There is growing evidence, say researchers in this week's PLoS Medicine, that people who experience facial flushing after drinking alcohol are at much higher risk of esophageal cancer from alcohol consumption than those who do not.
About a third of East Asians (Japanese, Chinese, and Koreans) show a characteristic physiological response to drinking alcohol that includes facial flushing, nausea, and an increased heart rate. This so-called "alcohol flushing response" is predominantly due to an inherited deficiency in an enzyme called aldehyde dehydrogenase 2 (ALDH2). Although clinicians and the East Asian public generally know about the alcohol flushing response, few are aware of the accumulating evidence that ALDH2-deficient individuals are at much higher risk of esophageal cancer (specifically squamous cell carcinoma) from alcohol consumption than individuals with fully active ALDH2.

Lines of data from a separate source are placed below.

-- pv_equiv track=rewrite | github.com/paul5404/Python_coding | main.py | treasure
-- ===== SOURCE A (Python) =====
-- def treasure(a, b):
--     a.sort()
--     cnt = 0
--
--     for item_a in a:
--         biggest = max(b)
--         cnt += item_a * biggest
--         b.remove(biggest)
--
--     return cnt
-- ===== SOURCE B (Python) =====
-- def treasure(a, b):
--     return sum(x * y for x, y in zip(sorted(a), sorted(b, reverse=True)))
-- ===== Notes on version B (the rewrite author's own statement) =====
-- stated objective: faster
-- what changed: Replaces the quadratic loop (repeated max() scan and remove() over b) by sorting both lists once (a ascending, b descending) and summing the zipped products.
-- outside the precondition, e.g. on treasure([1, 2], [5]): A raises ValueError, B returns 5
import Mathlib
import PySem

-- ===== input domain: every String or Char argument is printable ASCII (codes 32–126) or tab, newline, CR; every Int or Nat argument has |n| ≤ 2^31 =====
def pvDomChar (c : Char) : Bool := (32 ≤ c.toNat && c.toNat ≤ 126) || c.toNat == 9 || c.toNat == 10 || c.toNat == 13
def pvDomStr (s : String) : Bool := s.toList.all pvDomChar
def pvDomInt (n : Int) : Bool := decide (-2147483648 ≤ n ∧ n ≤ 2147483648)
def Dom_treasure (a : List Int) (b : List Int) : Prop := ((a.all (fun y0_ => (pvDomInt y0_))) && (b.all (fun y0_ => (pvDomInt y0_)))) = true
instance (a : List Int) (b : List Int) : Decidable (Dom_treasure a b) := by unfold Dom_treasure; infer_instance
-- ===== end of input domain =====

-- B sorts both lists once (a ascending, b descending) and sums the zipped products instead of
-- A's repeated max()/remove() scans of b.  Equivalence is about the RETURN value only: Python A
-- mutates its arguments (sorts a in place and removes the used elements from b); B does not.

-- ===== PORT A =====
-- the for-loop of A: state = (remaining items of sorted a, current b, cnt)
def treasureLoop : List Int → List Int → Int → Int
  | [], _, cnt => cnt
  | item :: rest, b, cnt =>
    match PySem.List.max? b (fun y => y) with
    | none => cnt          -- Python raises ValueError here; excluded by Pre_treasure
    | some biggest =>
      match PySem.List.remove? b biggest with
      | none => cnt        -- unreachable: biggest ∈ b
      | some b' => treasureLoop rest b' (cnt + item * biggest)

def treasure (a : List Int) (b : List Int) : Int :=
  treasureLoop (PySem.List.sorted a (fun x => x) false) b 0

-- ===== PORT B =====
def treasure_alt (a : List Int) (b : List Int) : Int :=
  (((PySem.List.sorted a (fun x => x) false).zip
      (PySem.List.sorted b (fun x => x) true)).foldl (fun s p => s + p.1 * p.2) 0)

-- ===== PRECONDITION & SPEC =====
-- Pre_ excludes exactly the inputs where Python A raises ValueError: max() of an empty b when a is longer than b.
def Pre_treasure (a : List Int) (b : List Int) : Prop := a.length ≤ b.length
instance (a : List Int) (b : List Int) : Decidable (Pre_treasure a b) := by unfold Pre_treasure; infer_instance
def pvWitness_treasure : List Int × List Int := ([2, 1, 3], [4, 5, 6])

def Spec_treasure (a : List Int) (b : List Int) (out : Int) : Prop := out = treasure_alt a b
instance (a : List Int) (b : List Int) (out : Int) : Decidable (Spec_treasure a b out) := by unfold Spec_treasure; infer_instance

-- ===== CLAIM (what is proved, stated in full; the proofs are below) =====
def Claim_equal_treasure : Prop := ∀ (a : List Int) (b : List Int), Dom_treasure a b → Pre_treasure a b → Spec_treasure a b (treasure a b)

-- ===== LEMMAS AND PROOFS =====

-- the descending sort of b is its first maximum followed by the descending sort of b with that occurrence erased
lemma sortedDesc_cons_max (b : List Int) (m : Int)
    (hm : PySem.List.max? b (fun y => y) = some m) :
    PySem.List.sorted b (fun x => x) true = m :: PySem.List.sorted (b.erase m) (fun x => x) true := by
  have hmem : m ∈ b := PySem.List.max?_mem hm
  have hmax : ∀ y ∈ b, y ≤ m := by
    intro y hy; simpa using PySem.List.max?_isMax hm y hy
  have hperm1 : List.Perm (PySem.List.sorted b (fun x => x) true) b := PySem.List.sorted_perm b _ true
  have hperm2 : List.Perm (m :: PySem.List.sorted (b.erase m) (fun x => x) true) b := by
    exact (List.Perm.cons m (PySem.List.sorted_perm _ _ true)).trans (List.perm_cons_erase hmem).symm
  have hs1 : (PySem.List.sorted b (fun x => x) true).Pairwise (fun x y => y ≤ x) := by
    simpa using PySem.List.sorted_pairwise_rev b (fun x => x)
  have hs2 : (m :: PySem.List.sorted (b.erase m) (fun x => x) true).Pairwise (fun x y => y ≤ x) := by
    refine List.Pairwise.cons ?_ (by simpa using PySem.List.sorted_pairwise_rev (b.erase m) (fun x => x))
    intro y hy
    exact hmax y (List.mem_of_mem_erase ((PySem.List.sorted_perm _ _ true).mem_iff.mp hy))
  exact List.Perm.eq_of_pairwise (fun x y _ _ h1 h2 => le_antisymm h2 h1) hs1 hs2 (hperm1.trans hperm2.symm)

-- the loop of A computes cnt plus the sum of products of the zip with the descending sort of b
lemma treasureLoop_eq (xs : List Int) : ∀ (b : List Int) (cnt : Int), xs.length ≤ b.length →
    treasureLoop xs b cnt
      = cnt + ((xs.zip (PySem.List.sorted b (fun x => x) true)).map (fun p => p.1 * p.2)).sum := by
  induction xs with
  | nil => intro b cnt _; simp [treasureLoop]
  | cons x xs ih =>
    intro b cnt hlen
    have hb : b ≠ [] := by
      intro h; subst h; simp at hlen
    obtain ⟨m, hm⟩ : ∃ m, PySem.List.max? b (fun y => y) = some m := by
      cases h : PySem.List.max? b (fun y => y) with
      | none => exact absurd ((PySem.List.max?_eq_none_iff _ _).mp h) hb
      | some m => exact ⟨m, rfl⟩
    have hmem : m ∈ b := PySem.List.max?_mem hm
    have hrem : PySem.List.remove? b m = some (b.erase m) := PySem.List.remove?_eq_some_erase b m hmem
    have hlen' : xs.length ≤ (b.erase m).length := by
      have := List.length_erase_of_mem hmem
      simp at hlen; omega
    rw [sortedDesc_cons_max b m hm]
    simp only [treasureLoop, hm, hrem, List.zip_cons_cons, List.map_cons, List.sum_cons]
    rw [ih (b.erase m) (cnt + x * m) hlen']
    ring

-- ===== VERDICT (by name: the statement is the Claim_ definition above) =====
theorem treasure_spec : Claim_equal_treasure := by
  intro a b _ hpre
  unfold Spec_treasure treasure treasure_alt
  rw [treasureLoop_eq _ b 0 (by simpa [PySem.List.length_sorted] using hpre)]
  rw [PySem.List.foldl_add]
-- pv_equiv track=rewrite | github.com/IRIDIXVdt/auto-iPhone-Store-Cart-Manipulator | FGO_R2/ListTest.py | utk
-- ===== SOURCE A (Python) =====
-- from typing import List
--
-- def utk(items: List[str], keyword: str) -> List[str]:
--     item_bf = []
--
--     for i in items:
--         if i == keyword:
--             break
--         else:
--             item_bf.append(i)
--
--     return item_bf
-- ===== SOURCE B (Python) =====
-- from typing import List
--
-- def utk(items: List[str], keyword: str) -> List[str]:
--     if keyword in items:
--         return items[:items.index(keyword)]
--     return items[:]
-- ===== Notes on version B (the rewrite author's own statement) =====
-- stated objective: simpler
-- what changed: Replaces the element-by-element accumulation loop with break by a membership test plus index-and-slice (takeWhile via boundary finding).
import Mathlib
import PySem

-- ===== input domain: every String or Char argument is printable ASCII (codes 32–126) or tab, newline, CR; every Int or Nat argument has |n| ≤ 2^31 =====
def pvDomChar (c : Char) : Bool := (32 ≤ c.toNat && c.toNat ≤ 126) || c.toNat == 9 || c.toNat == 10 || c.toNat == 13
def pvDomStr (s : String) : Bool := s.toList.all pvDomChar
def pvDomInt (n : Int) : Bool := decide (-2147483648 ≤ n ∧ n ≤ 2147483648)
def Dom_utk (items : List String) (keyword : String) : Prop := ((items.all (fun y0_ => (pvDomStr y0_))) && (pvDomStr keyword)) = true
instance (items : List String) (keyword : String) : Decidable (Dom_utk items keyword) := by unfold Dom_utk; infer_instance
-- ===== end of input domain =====

-- B replaces A's accumulate-until-break loop by a membership test plus index-and-slice; objective: simpler.

-- ===== PORT A =====
-- A's for-loop with break, as structural recursion over the list carrying the accumulator item_bf
def utkLoop (keyword : String) : List String → List String → List String
  | [], acc => acc
  | i :: rest, acc => if i = keyword then acc else utkLoop keyword rest (acc ++ [i])

def utk (items : List String) (keyword : String) : List String :=
  utkLoop keyword items []

-- ===== PORT B =====
-- 'if keyword in items: return items[:items.index(keyword)]' / 'return items[:]'
def utk_alt (items : List String) (keyword : String) : List String :=
  if keyword ∈ items then
    match PySem.List.index? items keyword with
    | some k => items.take k
    | none => []
  else
    items

-- ===== PRECONDITION & SPEC =====
def Spec_utk (items : List String) (keyword : String) (out : List String) : Prop := out = utk_alt items keyword
instance (items : List String) (keyword : String) (out : List String) : Decidable (Spec_utk items keyword out) := by unfold Spec_utk; infer_instance

-- ===== CLAIM (what is proved, stated in full; the proofs are below) =====
def Claim_equal_utk : Prop := ∀ (items : List String) (keyword : String), Dom_utk items keyword → Spec_utk items keyword (utk items keyword)

-- ===== LEMMAS AND PROOFS =====
theorem utkLoop_acc (keyword : String) (items acc : List String) :
    utkLoop keyword items acc = acc ++ utkLoop keyword items [] := by
  induction items generalizing acc with
  | nil => simp [utkLoop]
  | cons i rest ih =>
    by_cases h : i = keyword
    · simp [utkLoop, h]
    · rw [utkLoop, utkLoop, if_neg h, if_neg h, ih (acc ++ [i]), ih ([] ++ [i]), ih []]
      simp

theorem utk_eq_alt (items : List String) (keyword : String) :
    utk items keyword = utk_alt items keyword := by
  induction items with
  | nil => simp [utk, utkLoop, utk_alt]
  | cons i rest ih =>
    by_cases h : i = keyword
    · subst h
      unfold utk utkLoop utk_alt
      rw [if_pos rfl, if_pos List.mem_cons_self]
      rw [show PySem.List.index? (i :: rest) i = some 0 from PySem.List.index?_cons_self i rest]
      simp
    · have hrec : utk (i :: rest) keyword = i :: utk rest keyword := by
        show utkLoop keyword (i :: rest) [] = i :: utkLoop keyword rest []
        rw [utkLoop, if_neg h, utkLoop_acc]
        simp
      rw [hrec, ih]
      unfold utk_alt
      have hne : keyword ≠ i := fun hh => h hh.symm
      by_cases hm : keyword ∈ rest
      · have hmem : keyword ∈ i :: rest := List.mem_cons_of_mem _ hm
        rw [if_pos hmem, if_pos hm]
        rw [PySem.List.index?_cons_of_ne rest (fun hh => h hh)]
        rcases (PySem.List.index?_isSome_iff rest keyword).mpr hm |> Option.isSome_iff_exists.mp with ⟨k, hk⟩
        rw [hk]
        simp
      · have hnm : keyword ∉ i :: rest := by
          intro hc; rcases List.mem_cons.mp hc with hh | hh
          · exact hne hh
          · exact hm hh
        rw [if_neg hnm, if_neg hm]

-- ===== VERDICT (by name: the statement is the Claim_ definition above) =====
theorem utk_spec : Claim_equal_utk := by
  intro items keyword _
  unfold Spec_utk
  exact utk_eq_alt items keyword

Dr Philip Brooks and colleagues from the National Institute on Alcohol Abuse and Alcoholism, National Institutes of Health, Maryland, USA, along with Dr. Akira Yokoyama from the Kurihama Alcohol Center in Japan, say that this lack of awareness is "unfortunate as esophageal cancer is one of the deadliest cancers worldwide, with five-year survival rates of 15.6% in the United States, 12.3% in Europe, and 31.6% in Japan."
"Our goal in writing this article," say the researchers, "is to inform doctors firstly that their ALDH2- deficient patients have an increased risk for esophageal cancer if they drink moderate amounts of alcohol, and secondly that the alcohol flushing response is a biomarker for ALDH2 deficiency."
Clinicians, they say, can determine ALDH2 deficiency simply by asking about previous episodes of alcohol-induced flushing.
"As a result," say Dr Brooks and colleagues, "ALDH2-deficient patients can then be counseled to reduce alcohol consumption, and high-risk patients can be assessed for endoscopic cancer screening."